In a service-oriented industry, these are bound to exist. And when a customer starts making demands in a highly competitive market, many service providers bend themselves to their whims and fancies.

These include unrealistic delivery timelines, unusual packing systems, unwarranted attention, irregular followup calls, impossible finishings, and unremovable stains. Agrawal says, “In the service industry, it is very important to say ‘no’ whenever it’s not practical, and better to refuse such orders beforehand.”

Unethical price wars

According to Reddy, most consumers in both the hospitality and hospital segments don’t know the standard costing of the laundering process, which paves the way for competitive underbidding. “If we are trying to give standard quality at an economical price, someone else comes in with an unethical price which makes the consumer think that they are probably overspending on us. They pick him; over time, he fails to serve them, but we have already lost the client by then.”

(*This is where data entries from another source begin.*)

-- pv_equiv track=rewrite | github.com/shinas07/career-path-recommendation | backend/careerpath/views.py | parse_certifications
-- ===== SOURCE A (Python) =====
-- def parse_certifications(text_content):
--     """Parse certifications from converted text to structured format."""
--     certifications = []
--     current_record = {}
--
--     for line in text_content.split('\n'):
--         if line.startswith('Record'):
--             if current_record:
--                 certifications.append(current_record)
--                 current_record = {}
--         elif ':' in line:
--             key, value = line.split(':', 1)
--             current_record[key.strip()] = value.strip()
--
--     if current_record:
--         certifications.append(current_record)
--
--     return certifications
-- ===== SOURCE B (Python) =====
-- def parse_certifications(text_content):
--     """Parse certifications from converted text to structured format."""
--     # Phase 1: partition lines into blocks separated by 'Record' lines.
--     done, current = [], []
--     for line in text_content.split('\n'):
--         if line.startswith('Record'):
--             done.append(current)
--             current = []
--         else:
--             current.append(line)
--     blocks = done + [current]
--     # Phase 2: each block becomes a dict (last value wins on duplicate keys).
--     records = [{k.strip(): v.strip()
--                 for k, v in (l.split(':', 1) for l in block if ':' in l)}
--                for block in blocks]
--     # Phase 3: drop empty records.
--     return [r for r in records if r]
-- ===== Notes on version B (the rewrite author's own statement) =====
-- stated objective: alternative
-- what changed: Replaces A's single interleaved loop with mutable flush state by a three-phase pipeline: partition the lines into blocks at the delimiter lines, turn each block into a dict by comprehension, then filter out empty records.
import Mathlib
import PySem

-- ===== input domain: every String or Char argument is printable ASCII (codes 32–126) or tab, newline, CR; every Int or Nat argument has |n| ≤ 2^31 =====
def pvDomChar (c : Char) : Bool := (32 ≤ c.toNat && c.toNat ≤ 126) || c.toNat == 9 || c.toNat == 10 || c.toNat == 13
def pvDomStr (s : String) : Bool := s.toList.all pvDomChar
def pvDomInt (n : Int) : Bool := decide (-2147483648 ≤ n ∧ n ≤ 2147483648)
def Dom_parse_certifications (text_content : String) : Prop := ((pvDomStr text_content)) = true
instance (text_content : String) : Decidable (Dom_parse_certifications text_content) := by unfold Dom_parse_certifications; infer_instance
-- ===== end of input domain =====

-- B replaces A's single interleaved loop (flush-on-'Record' mutable state) by a three-phase
-- pipeline: partition into blocks, build one dict per block, filter empty records (alternative decomposition, same cost).

-- ===== PORT A =====
-- text.split('\n') with a non-empty separator always succeeds, so .getD [] is never taken
def parse_certifications (text_content : String) : List (List (String × String)) :=
  let res := ((PySem.Str.split? text_content "\n").getD []).foldl
    (fun (st : List (List (String × String)) × PySem.Dict String String) line =>
      if PySem.Str.startswith line "Record" then
        (if st.2.items = [] then st else (st.1 ++ [st.2.items], PySem.Dict.empty))
      else if PySem.Str.isIn ":" line then
        match PySem.Str.splitMax? line ":" 1 with
        | some (key :: value :: _) =>
            (st.1, st.2.insert (PySem.Str.strip key) (PySem.Str.strip value))
        | _ => st   -- unreachable: split(':',1) with ':' in line yields exactly two parts
      else st)
    ([], PySem.Dict.empty)
  if res.2.items = [] then res.1 else res.1 ++ [res.2.items]

-- ===== PORT B =====
-- dict comprehension over the colon-lines of one block (last value wins), returned as items
def pvRecordOf (block : List String) : List (String × String) :=
  (block.foldl
    (fun (d : PySem.Dict String String) l =>
      if PySem.Str.isIn ":" l then
        match (PySem.Str.splitMax? l ":" 1).getD [] with
        | k :: v :: _ => d.insert (PySem.Str.strip k) (PySem.Str.strip v)
        | [_] => d   -- unreachable, as above
        | [] => d    -- unreachable, as above
      else d)
    PySem.Dict.empty).items

def parse_certifications_alt (text_content : String) : List (List (String × String)) :=
  let st := ((PySem.Str.split? text_content "\n").getD []).foldl
    (fun (st : List (List String) × List String) line =>
      if PySem.Str.startswith line "Record" then (st.1 ++ [st.2], [])
      else (st.1, st.2 ++ [line]))
    ([], [])
  let records := (st.1 ++ [st.2]).map pvRecordOf
  records.filter (fun r => !r.isEmpty)

-- ===== PRECONDITION & SPEC =====
def Spec_parse_certifications (text_content : String) (out : List (List (String × String))) : Prop := out = parse_certifications_alt text_content
instance (text_content : String) (out : List (List (String × String))) : Decidable (Spec_parse_certifications text_content out) := by unfold Spec_parse_certifications; infer_instance

-- ===== CLAIM (what is proved, stated in full; the proofs are below) =====
def Claim_equal_parse_certifications : Prop := ∀ (text_content : String), Dom_parse_certifications text_content → Spec_parse_certifications text_content (parse_certifications text_content)

-- ===== LEMMAS AND PROOFS =====

-- the per-line dict update both loops perform on a non-'Record' line
def pvStep (d : PySem.Dict String String) (l : String) : PySem.Dict String String :=
  if PySem.Str.isIn ":" l then
    match (PySem.Str.splitMax? l ":" 1).getD [] with
    | k :: v :: _ => d.insert (PySem.Str.strip k) (PySem.Str.strip v)
    | [_] => d
    | [] => d
  else d

-- A's loop body, named
def pvStepA (st : List (List (String × String)) × PySem.Dict String String) (line : String) :
    List (List (String × String)) × PySem.Dict String String :=
  if PySem.Str.startswith line "Record" then
    (if st.2.items = [] then st else (st.1 ++ [st.2.items], PySem.Dict.empty))
  else if PySem.Str.isIn ":" line then
    match PySem.Str.splitMax? line ":" 1 with
    | some (key :: value :: _) =>
        (st.1, st.2.insert (PySem.Str.strip key) (PySem.Str.strip value))
    | _ => st
  else st

-- B's partitioning loop body, named
def pvStepB (st : List (List String) × List String) (line : String) :
    List (List String) × List String :=
  if PySem.Str.startswith line "Record" then (st.1 ++ [st.2], [])
  else (st.1, st.2 ++ [line])

def pvEmit (d : PySem.Dict String String) : List (List (String × String)) :=
  if d.items = [] then [] else [d.items]

-- reference recursion: the remaining output, given the current record d and the remaining lines
def pvRes (d : PySem.Dict String String) : List String → List (List (String × String))
  | [] => pvEmit d
  | l :: ls =>
    if PySem.Str.startswith l "Record" then pvEmit d ++ pvRes PySem.Dict.empty ls
    else pvRes (pvStep d l) ls

lemma pvStepA_of_not_record {l : String} (h : ¬ PySem.Str.startswith l "Record" = true)
    (st : List (List (String × String)) × PySem.Dict String String) :
    pvStepA st l = (st.1, pvStep st.2 l) := by
  unfold pvStepA pvStep
  rw [if_neg h]
  by_cases hc : PySem.Str.isIn ":" l = true
  · rw [if_pos hc, if_pos hc]
    rcases hs : PySem.Str.splitMax? l ":" 1 with _ | ⟨_ | ⟨k, _ | ⟨v, rest⟩⟩⟩ <;> simp
  · rw [if_neg hc, if_neg hc]

lemma pvRecordOf_eq (block : List String) :
    pvRecordOf block = (block.foldl pvStep PySem.Dict.empty).items := rfl

lemma pvA_char (lines : List String) :
    ∀ (certs : List (List (String × String))) (d : PySem.Dict String String),
    (if (lines.foldl pvStepA (certs, d)).2.items = [] then (lines.foldl pvStepA (certs, d)).1
     else (lines.foldl pvStepA (certs, d)).1 ++ [(lines.foldl pvStepA (certs, d)).2.items])
    = certs ++ pvRes d lines := by
  induction lines with
  | nil =>
    intro certs d
    simp only [List.foldl_nil, pvRes, pvEmit]
    split <;> simp
  | cons l ls ih =>
    intro certs d
    simp only [List.foldl_cons, pvRes]
    by_cases hrec : PySem.Str.startswith l "Record" = true
    · rw [if_pos hrec,
        show pvStepA (certs, d) l
          = (if d.items = [] then (certs, d) else (certs ++ [d.items], PySem.Dict.empty)) by
        unfold pvStepA; rw [if_pos hrec]]
      by_cases hd : d.items = []
      · have hde : d = PySem.Dict.empty := by
          apply PySem.Dict.ext; simpa using hd
        subst hde
        rw [if_pos hd, ih certs PySem.Dict.empty]
        all_goals first
          | exact hd
          | simp [pvEmit, hd]
      · rw [if_neg hd, ih (certs ++ [d.items]) PySem.Dict.empty]
        simp [pvEmit, hd]
    · rw [if_neg hrec, pvStepA_of_not_record hrec, ih certs (pvStep d l)]

lemma pvEmit_eq_filter (d : PySem.Dict String String) :
    List.filter (fun r => !r.isEmpty) [d.items] = pvEmit d := by
  unfold pvEmit
  by_cases hd : d.items = []
  · simp [hd]
  · have h2 : d.items.isEmpty = false := List.isEmpty_eq_false_iff.mpr hd
    simp [List.filter, h2, hd]

lemma pvB_char (lines : List String) :
    ∀ (bs : List (List String)) (cb : List String),
    (((lines.foldl pvStepB (bs, cb)).1 ++ [(lines.foldl pvStepB (bs, cb)).2]).map
        pvRecordOf).filter (fun r => !r.isEmpty)
    = ((bs.map pvRecordOf).filter (fun r => !r.isEmpty))
      ++ pvRes (cb.foldl pvStep PySem.Dict.empty) lines := by
  induction lines with
  | nil =>
    intro bs cb
    simp only [List.foldl_nil, pvRes, List.map_append, List.map_cons, List.map_nil,
      List.filter_append, pvRecordOf_eq]
    rw [pvEmit_eq_filter]
  | cons l ls ih =>
    intro bs cb
    simp only [List.foldl_cons, pvRes]
    by_cases hrec : PySem.Str.startswith l "Record" = true
    · rw [if_pos hrec,
        show pvStepB (bs, cb) l = (bs ++ [cb], []) by unfold pvStepB; rw [if_pos hrec],
        ih (bs ++ [cb]) []]
      simp only [List.map_append, List.map_cons, List.map_nil, List.filter_append,
        List.foldl_nil, pvRecordOf_eq, List.append_assoc]
      rw [pvEmit_eq_filter]
    · rw [if_neg hrec,
        show pvStepB (bs, cb) l = (bs, cb ++ [l]) by unfold pvStepB; rw [if_neg hrec],
        ih bs (cb ++ [l])]
      simp [pvStep]

theorem parse_certifications_spec : Claim_equal_parse_certifications := by
  intro text _
  unfold Spec_parse_certifications parse_certifications parse_certifications_alt
  show (if _ = _ then _ else _) = _
  rw [show ∀ (lines : List String) (init : List (List (String × String)) × PySem.Dict String String),
        lines.foldl (fun st line =>
          if PySem.Str.startswith line "Record" then
            (if st.2.items = [] then st else (st.1 ++ [st.2.items], PySem.Dict.empty))
          else if PySem.Str.isIn ":" line then
            match PySem.Str.splitMax? line ":" 1 with
            | some (key :: value :: _) =>
                (st.1, st.2.insert (PySem.Str.strip key) (PySem.Str.strip value))
            | _ => st
          else st) init = lines.foldl pvStepA init from fun _ _ => rfl]
  rw [pvA_char ((PySem.Str.split? text "\n").getD []) [] PySem.Dict.empty]
  rw [show ∀ (lines : List String) (init : List (List String) × List String),
        lines.foldl (fun st line =>
          if PySem.Str.startswith line "Record" then (st.1 ++ [st.2], [])
          else (st.1, st.2 ++ [line])) init = lines.foldl pvStepB init from fun _ _ => rfl]
  rw [pvB_char ((PySem.Str.split? text "\n").getD []) [] []]
  rfl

Amateurs in the business tend to quote very low rates, thinking they can make a profit; later on, they resort to substandard means to cut costs, which reduces quality. Eventually, it is the end-user (hospital or hotel management) which has to invest in new linen. This problem is the most in the B2B segment; in B2C, the consumer generally sticks to one reliable vendor.

A good laundry will offer the lowest possible price for a certain quality standard and will pass on discounts to customers; once they secure a certain client base, quality and not price becomes the trump card.

Dealing with customers who expect one to match the unviable, low rates of a competitor can be tough, but isn’t impossible. As long as one is confident about the quality one intends to deliver and can consistently deliver it, the customer will realise that he is getting value for his money. Owners should take the time to explain to customers that ‘cheap cannot be best and the best cannot be cheap’.

Singh, however, underlines the bare truth: when owners don’t succumb to a customer’s bargaining, they do lose some customers.

Retaining customers

Khadeer compares customer loyalty to a narrow thread; the slightest damage can ruin it forever. When a fabric is damaged, he encourages owners to inform customers proactively rather than them finding out later on their own. And when determining compensation, think from a consumer’s perspective; remember that no one has bills to prove the cost of the cloth. In his experience, 60-65% customers are repeat clients.

Agrawal says, “Customers burn their fingers with shortterm entrepreneurs or unethically operated or short-cut operators and come back to quality providers like us. A majority of our customers are retained”.

Predicted trends

The outlook of everyone at TLDA is very positive. “In the coming years” said Moogala, “The laundry industry is going to thrive but the players who are committed to quality will remain while others will perish. The time has come when instead of just giving expensive clothes for dry cleaning, daily wear is now given too. The mind-set is changing; customers are more informed and are demanding steam ironing”.

Khadeer predicts that in the next 2-3 years, the investment required in technology will deter fly-by-night operators and attract only serious people. In his opinion, “Outsourcing will double, automation will increase and many promotions will be offered.”

His last words are hopeful: “Dry cleaning and laundry is a long-term business, scalable and growth-oriented. This is a sunrise industry, with no dearth of opportunity or profits.”